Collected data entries
-- pv_equiv track=rewrite | github.com/barseghyanartur/MinishLab__semble | src/semble/ranking/boosting.py | _fuzzy_keyword_overlap
-- ===== SOURCE A (Python) =====
-- def _fuzzy_keyword_overlap(keywords: set[str], parts: set[str]) -> int:
--     """Count query keywords that match path parts, allowing prefix overlap (min 3 chars)."""
--     exact = keywords & parts
--     if len(exact) == len(keywords):
--         return len(exact)
--     n_matches = len(exact)
--     for keyword in keywords - exact:
--         for part in parts:
--             shorter, longer = (keyword, part) if len(keyword) <= len(part) else (part, keyword)
--             if len(shorter) >= 3 and longer.startswith(shorter):
--                 n_matches += 1
--                 break
--     return n_matches
-- ===== SOURCE B (Python) =====
-- def _fuzzy_keyword_overlap(keywords: set[str], parts: set[str]) -> int:
--     """Count query keywords that match path parts, allowing prefix overlap (min 3 chars)."""
--     part_prefixes = {p[:i] for p in parts for i in range(3, len(p) + 1)}
--     n_matches = 0
--     for keyword in keywords:
--         if (keyword in parts
--                 or keyword in part_prefixes
--                 or any(keyword[:i] in parts for i in range(3, len(keyword)))):
--             n_matches += 1
--     return n_matches
-- ===== Notes on version B (the rewrite author's own statement) =====
-- stated objective: faster
-- what changed: Replaces the nested keyword-by-part scan with a precomputed set of all length>=3 prefixes of the parts, so each keyword is decided by O(len) set lookups instead of comparing it against every part.
import Mathlib
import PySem

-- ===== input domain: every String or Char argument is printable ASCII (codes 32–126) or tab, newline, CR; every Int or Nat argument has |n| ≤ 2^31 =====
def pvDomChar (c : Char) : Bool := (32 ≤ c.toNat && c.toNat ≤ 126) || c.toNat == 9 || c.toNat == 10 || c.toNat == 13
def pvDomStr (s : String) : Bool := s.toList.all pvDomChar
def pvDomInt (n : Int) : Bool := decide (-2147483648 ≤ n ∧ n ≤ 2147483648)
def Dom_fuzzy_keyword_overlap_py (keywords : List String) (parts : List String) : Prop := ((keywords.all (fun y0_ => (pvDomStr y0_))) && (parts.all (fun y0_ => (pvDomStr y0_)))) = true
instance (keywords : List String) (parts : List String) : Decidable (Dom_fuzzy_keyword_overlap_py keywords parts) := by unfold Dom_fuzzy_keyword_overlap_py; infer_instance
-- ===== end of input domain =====

-- B replaces A's nested keyword×part scan by a precomputed set of all length-≥3 prefixes
-- of the parts plus per-keyword prefix lookups (objective: faster).
-- The Python arguments are sets; per the type convention they arrive as lists and both
-- ports take set(...) of them; the count returned never depends on set iteration order.

-- ===== PORT A =====
-- inner-loop body of A: 'shorter, longer = ...; len(shorter) >= 3 and longer.startswith(shorter)'
def fuzzyMatchA (keyword part : String) : Bool :=
  let sl := if PySem.Str.len keyword ≤ PySem.Str.len part then (keyword, part) else (part, keyword)
  decide (3 ≤ PySem.Str.len sl.1) && PySem.Str.startswith sl.2 sl.1

def fuzzy_keyword_overlap_py (keywords : List String) (parts : List String) : Int :=
  let kset : PySem.Set String := PySem.Set.ofList keywords
  let pset : PySem.Set String := PySem.Set.ofList parts
  let exact := PySem.Set.inter kset pset
  if PySem.Set.len exact = PySem.Set.len kset then PySem.Set.len exact
  else
    -- 'for keyword in keywords - exact: for part in parts: ... break' — the break on the
    -- first matching part adds exactly 1 when some part matches: List.any
    (PySem.Set.diff kset exact).foldl
      (fun n_matches keyword =>
        if (pset : List String).any (fun part => fuzzyMatchA keyword part)
        then n_matches + 1 else n_matches)
      (PySem.Set.len exact)

-- ===== PORT B =====
-- '{p[:i] for p in parts for i in range(3, len(p) + 1)}' ; p[:i] with i ≥ 3 is take i (exact)
def partPrefixesB (pset : PySem.Set String) : PySem.Set String :=
  PySem.Set.ofList ((pset : List String).flatMap (fun p =>
    (PySem.List.pyRange 3 (PySem.Str.len p + 1) 1).map
      (fun i => String.ofList (p.toList.take i.toNat))))

-- B's per-keyword test: 'keyword in parts or keyword in part_prefixes or any(keyword[:i] in parts ...)'
def altHitB (pset prefs : PySem.Set String) (keyword : String) : Bool :=
  PySem.Set.contains pset keyword || PySem.Set.contains prefs keyword ||
    (PySem.List.pyRange 3 (PySem.Str.len keyword) 1).any
      (fun i => PySem.Set.contains pset (String.ofList (keyword.toList.take i.toNat)))

def fuzzy_keyword_overlap_py_alt (keywords : List String) (parts : List String) : Int :=
  let pset : PySem.Set String := PySem.Set.ofList parts
  let part_prefixes := partPrefixesB pset
  (PySem.Set.ofList keywords).foldl
    (fun n_matches keyword =>
      if altHitB pset part_prefixes keyword then n_matches + 1 else n_matches)
    0

-- ===== PRECONDITION & SPEC =====
def Spec_fuzzy_keyword_overlap_py (keywords : List String) (parts : List String) (out : Int) : Prop := out = fuzzy_keyword_overlap_py_alt keywords parts
instance (keywords : List String) (parts : List String) (out : Int) : Decidable (Spec_fuzzy_keyword_overlap_py keywords parts out) := by unfold Spec_fuzzy_keyword_overlap_py; infer_instance

-- ===== CLAIM (what is proved, stated in full; the proofs are below) =====
def Claim_equal_fuzzy_keyword_overlap_py : Prop := ∀ (keywords : List String) (parts : List String), Dom_fuzzy_keyword_overlap_py keywords parts → Spec_fuzzy_keyword_overlap_py keywords parts (fuzzy_keyword_overlap_py keywords parts)

-- ===== LEMMAS AND PROOFS =====

-- [c ∨ a] = [c] + [a ∧ ¬c], counted over a list
theorem countP_or_split {α : Type} (c a : α → Bool) (l : List α) :
    l.countP (fun x => c x || a x) = l.countP c + l.countP (fun x => a x && !c x) := by
  induction l with
  | nil => simp
  | cons x xs ih =>
    by_cases hc : c x <;> by_cases ha : a x <;>
      simp [hc, ha, ih] <;> omega

-- A's inner condition, as a proposition about list prefixes
theorem fuzzyMatchA_iff (k p : String) :
    fuzzyMatchA k p = true ↔
      (3 ≤ k.toList.length ∧ k.toList.length ≤ p.toList.length ∧ k.toList <+: p.toList) ∨
      (3 ≤ p.toList.length ∧ p.toList.length < k.toList.length ∧ p.toList <+: k.toList) := by
  unfold fuzzyMatchA
  simp only [PySem.Str.len, PySem.Str.startswith, PySem.Chars.startswith]
  split_ifs with h
  · have hn : k.toList.length ≤ p.toList.length := by exact_mod_cast h
    simp only [Bool.and_eq_true, decide_eq_true_eq, List.isPrefixOf_iff_prefix]
    constructor
    · rintro ⟨h3, hp⟩
      exact Or.inl ⟨by exact_mod_cast h3, hn, hp⟩
    · rintro (⟨h3, _, hp⟩ | ⟨_, hlt, _⟩)
      · exact ⟨by exact_mod_cast h3, hp⟩
      · omega
  · have hn : p.toList.length < k.toList.length := by
      have := lt_of_not_ge h; exact_mod_cast this
    simp only [Bool.and_eq_true, decide_eq_true_eq, List.isPrefixOf_iff_prefix]
    constructor
    · rintro ⟨h3, hp⟩
      exact Or.inr ⟨by exact_mod_cast h3, hn, hp⟩
    · rintro (⟨_, hle, _⟩ | ⟨h3, _, hp⟩)
      · omega
      · exact ⟨by exact_mod_cast h3, hp⟩

-- membership in B's prefix set
theorem mem_partPrefixesB (pset : List String) (k : String) :
    k ∈ partPrefixesB pset ↔
      ∃ p ∈ pset, 3 ≤ k.toList.length ∧ k.toList.length ≤ p.toList.length ∧ k.toList <+: p.toList := by
  unfold partPrefixesB
  rw [PySem.Set.mem_ofList]
  simp only [List.mem_flatMap, List.mem_map, PySem.Str.len]
  constructor
  · rintro ⟨p, hp, i, hi, rfl⟩
    rw [PySem.List.mem_pyRange_iff_of_pos (by norm_num)] at hi
    obtain ⟨h3, hlt, -⟩ := hi
    refine ⟨p, hp, ?_, ?_, ?_⟩
    · rw [String.toList_ofList, List.length_take]; omega
    · rw [String.toList_ofList, List.length_take]; omega
    · rw [String.toList_ofList]; exact List.take_prefix _ _
  · rintro ⟨p, hp, h3, hle, hpre⟩
    refine ⟨p, hp, (k.toList.length : Int), ?_, ?_⟩
    · rw [PySem.List.mem_pyRange_iff_of_pos (by norm_num)]
      exact ⟨by exact_mod_cast h3, by omega, one_dvd _⟩
    · rw [List.prefix_iff_eq_take] at hpre
      simp only [Int.toNat_natCast]
      rw [← hpre, String.ofList_toList]

-- B's strict-prefix loop over range(3, len(keyword))
theorem strict_loop_iff (pset : List String) (k : String) :
    ((PySem.List.pyRange 3 (PySem.Str.len k) 1).any
      (fun i => PySem.Set.contains pset (String.ofList (k.toList.take i.toNat))) = true) ↔
      ∃ p ∈ pset, 3 ≤ p.toList.length ∧ p.toList.length < k.toList.length ∧ p.toList <+: k.toList := by
  simp only [List.any_eq_true, PySem.Set.contains_iff, PySem.Str.len]
  constructor
  · rintro ⟨i, hi, hmem⟩
    rw [PySem.List.mem_pyRange_iff_of_pos (by norm_num)] at hi
    obtain ⟨h3, hlt, -⟩ := hi
    refine ⟨_, hmem, ?_, ?_, ?_⟩
    · rw [String.toList_ofList, List.length_take]; omega
    · rw [String.toList_ofList, List.length_take]; omega
    · rw [String.toList_ofList]; exact List.take_prefix _ _
  · rintro ⟨p, hp, h3, hlt, hpre⟩
    refine ⟨(p.toList.length : Int), ?_, ?_⟩
    · rw [PySem.List.mem_pyRange_iff_of_pos (by norm_num)]
      exact ⟨by exact_mod_cast h3, by omega, one_dvd _⟩
    · rw [List.prefix_iff_eq_take] at hpre
      simp only [Int.toNat_natCast]
      rw [← hpre, String.ofList_toList]
      exact hp

-- pointwise agreement of the two per-keyword tests
theorem pointwise (pset : List String) (k : String) :
    (PySem.Set.contains pset k || pset.any (fun part => fuzzyMatchA k part)) =
      altHitB pset (partPrefixesB pset) k := by
  unfold altHitB
  rw [Bool.eq_iff_iff]
  simp only [Bool.or_eq_true, PySem.Set.contains_iff, strict_loop_iff, mem_partPrefixesB]
  simp only [List.any_eq_true, fuzzyMatchA_iff]
  constructor
  · rintro (hk | ⟨p, hp, h | h⟩)
    · exact Or.inl (Or.inl hk)
    · exact Or.inl (Or.inr ⟨p, hp, h⟩)
    · exact Or.inr ⟨p, hp, h⟩
  · rintro ((hk | ⟨p, hp, h⟩) | ⟨p, hp, h⟩)
    · exact Or.inl hk
    · exact Or.inr ⟨p, hp, Or.inl h⟩
    · exact Or.inr ⟨p, hp, Or.inr h⟩

-- diff kset exact filters kset by non-membership in pset
theorem diff_inter_eq (kset pset : List String) :
    PySem.Set.diff kset (PySem.Set.inter kset pset) =
      kset.filter (fun x => !(PySem.Set.contains pset x)) := by
  unfold PySem.Set.diff PySem.Set.inter
  refine List.filter_congr (fun x hx => ?_)
  congr 1
  rw [Bool.eq_iff_iff, PySem.Set.contains_iff, PySem.Set.contains_iff, List.mem_filter]
  simp [hx]

-- A as a single count over set(keywords)
theorem A_as_count (keywords parts : List String) :
    fuzzy_keyword_overlap_py keywords parts =
      ((PySem.Set.ofList keywords).countP (fun kw =>
        PySem.Set.contains (PySem.Set.ofList parts) kw ||
          (PySem.Set.ofList parts).any (fun part => fuzzyMatchA kw part)) : Int) := by
  unfold fuzzy_keyword_overlap_py
  set kset := PySem.Set.ofList keywords with hk
  set pset := PySem.Set.ofList parts with hp
  have hcount : ∀ l : List String,
      l.foldl (fun n kw => if pset.any (fun part => fuzzyMatchA kw part) then n + 1 else n)
        (PySem.Set.len (PySem.Set.inter kset pset)) =
      PySem.Set.len (PySem.Set.inter kset pset) +
        (l.countP (fun kw => pset.any (fun part => fuzzyMatchA kw part)) : Int) :=
    fun l => PySem.List.foldl_if_add_one _ l _
  have hlen : PySem.Set.len (PySem.Set.inter kset pset) =
      (kset.countP (fun x => PySem.Set.contains pset x) : Int) := by
    unfold PySem.Set.len PySem.Set.inter
    rw [← List.countP_eq_length_filter]
  have hsplit :
      PySem.Set.len (PySem.Set.inter kset pset) +
        ((PySem.Set.diff kset (PySem.Set.inter kset pset)).countP
          (fun kw => pset.any (fun part => fuzzyMatchA kw part)) : Int) =
      (kset.countP (fun kw =>
        PySem.Set.contains pset kw || pset.any (fun part => fuzzyMatchA kw part)) : Int) := by
    rw [hlen, diff_inter_eq, List.countP_filter, countP_or_split]
    push_cast
    ring
  by_cases hif : PySem.Set.len (PySem.Set.inter kset pset) = PySem.Set.len kset
  · rw [if_pos hif]
    -- equal sizes force exact = kset, so the diff is empty and the count adds nothing
    have hexact : PySem.Set.inter kset pset = kset := by
      refine List.Sublist.eq_of_length List.filter_sublist ?_
      unfold PySem.Set.len at hif
      exact_mod_cast hif
    have hnil : PySem.Set.diff kset (PySem.Set.inter kset pset) = [] := by
      rw [hexact]
      unfold PySem.Set.diff
      refine List.filter_eq_nil_iff.mpr (fun x hx => ?_)
      simp [hx]
    rw [← hsplit, hnil]
    simp
  · rw [if_neg hif, hcount, hsplit]

-- B as a single count over set(keywords)
theorem B_as_count (keywords parts : List String) :
    fuzzy_keyword_overlap_py_alt keywords parts =
      ((PySem.Set.ofList keywords).countP
        (altHitB (PySem.Set.ofList parts) (partPrefixesB (PySem.Set.ofList parts))) : Int) := by
  unfold fuzzy_keyword_overlap_py_alt
  rw [PySem.List.foldl_if_add_one]
  simp

-- ===== VERDICT (by name: the statement is the Claim_ definition above) =====
theorem fuzzy_keyword_overlap_py_spec : Claim_equal_fuzzy_keyword_overlap_py := by
  intro keywords parts _
  unfold Spec_fuzzy_keyword_overlap_py
  rw [A_as_count, B_as_count]
  norm_cast
  exact List.countP_congr (fun x _ => by rw [pointwise])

The task
The answer must be a single number: how many lines above contain "pvDomStr".

Finished task
2